» WORK TASK:
A word-for-word copy of the whole listing is the required answer.
---- INFORMATION SUPPLIED
-- ===== VERDICT (by name: the statement is the Claim_ definition above) =====
theorem process_diagonal_spec : Claim_equal_process_diagonal := by
  intro d rs qs k m rl ql _ hpre
  unfold Spec_process_diagonal
  simp only [process_diagonal, process_diagonal_alt]
  set i0 : Int := max d 0 with hi0
  set j0 : Int := max (-d) 0 with hj0
  set n : Int := min (rl - i0) (ql - j0) with hn
  by_cases hn0 : n ≤ 0
  · rw [if_pos hn0, pvALoop_stop _ _ _ _ _ _ _ _ _ _ _ (by rintro ⟨h1, -⟩; omega)]
  · rw [if_neg hn0]
    rcases hpre with h | ⟨hk, hrl, hql⟩
    · rw [← hi0, ← hj0, ← hn] at h; omega
    obtain ⟨I, hI⟩ : ∃ I : Nat, i0 = (I : Int) := ⟨i0.toNat, by omega⟩
    obtain ⟨J, hJ⟩ : ∃ J : Nat, j0 = (J : Int) := ⟨j0.toNat, by omega⟩
    obtain ⟨NN, hNN⟩ : ∃ NN : Nat, n = (NN : Int) := ⟨n.toNat, by omega⟩
    rw [hI, hJ, hNN]
    simp only [Int.toNat_natCast]
    have hr : I + NN ≤ rs.toList.length := by
      have h1 : n ≤ rl - i0 := min_le_left _ _
      omega
    have hq : J + NN ≤ qs.toList.length := by
      have h1 : n ≤ ql - j0 := min_le_right _ _
      omega
    have hql2 : (J : Int) + NN ≤ ql := by
      have h1 : n ≤ ql - j0 := min_le_right _ _
      omega
    simpa using pvLoop_eq rs.toList qs.toList I J NN ql k m hk hr hq hql2
      (2 * NN + 2) 0 0 [] (by omega)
--------
» EXPECTED OUTPUT:
-- ===== VERDICT (by name: the statement is the Claim_ definition above) =====
theorem process_diagonal_spec : Claim_equal_process_diagonal := by
  intro d rs qs k m rl ql _ hpre
  unfold Spec_process_diagonal
  simp only [process_diagonal, process_diagonal_alt]
  set i0 : Int := max d 0 with hi0
  set j0 : Int := max (-d) 0 with hj0
  set n : Int := min (rl - i0) (ql - j0) with hn
  by_cases hn0 : n ≤ 0
  · rw [if_pos hn0, pvALoop_stop _ _ _ _ _ _ _ _ _ _ _ (by rintro ⟨h1, -⟩; omega)]
  · rw [if_neg hn0]
    rcases hpre with h | ⟨hk, hrl, hql⟩
    · rw [← hi0, ← hj0, ← hn] at h; omega
    obtain ⟨I, hI⟩ : ∃ I : Nat, i0 = (I : Int) := ⟨i0.toNat, by omega⟩
    obtain ⟨J, hJ⟩ : ∃ J : Nat, j0 = (J : Int) := ⟨j0.toNat, by omega⟩
    obtain ⟨NN, hNN⟩ : ∃ NN : Nat, n = (NN : Int) := ⟨n.toNat, by omega⟩
    rw [hI, hJ, hNN]
    simp only [Int.toNat_natCast]
    have hr : I + NN ≤ rs.toList.length := by
      have h1 : n ≤ rl - i0 := min_le_left _ _
      omega
    have hq : J + NN ≤ qs.toList.length := by
      have h1 : n ≤ ql - j0 := min_le_right _ _
      omega
    have hql2 : (J : Int) + NN ≤ ql := by
      have h1 : n ≤ ql - j0 := min_le_right _ _
      omega
    simpa using pvLoop_eq rs.toList qs.toList I J NN ql k m hk hr hq hql2
      (2 * NN + 2) 0 0 [] (by omega)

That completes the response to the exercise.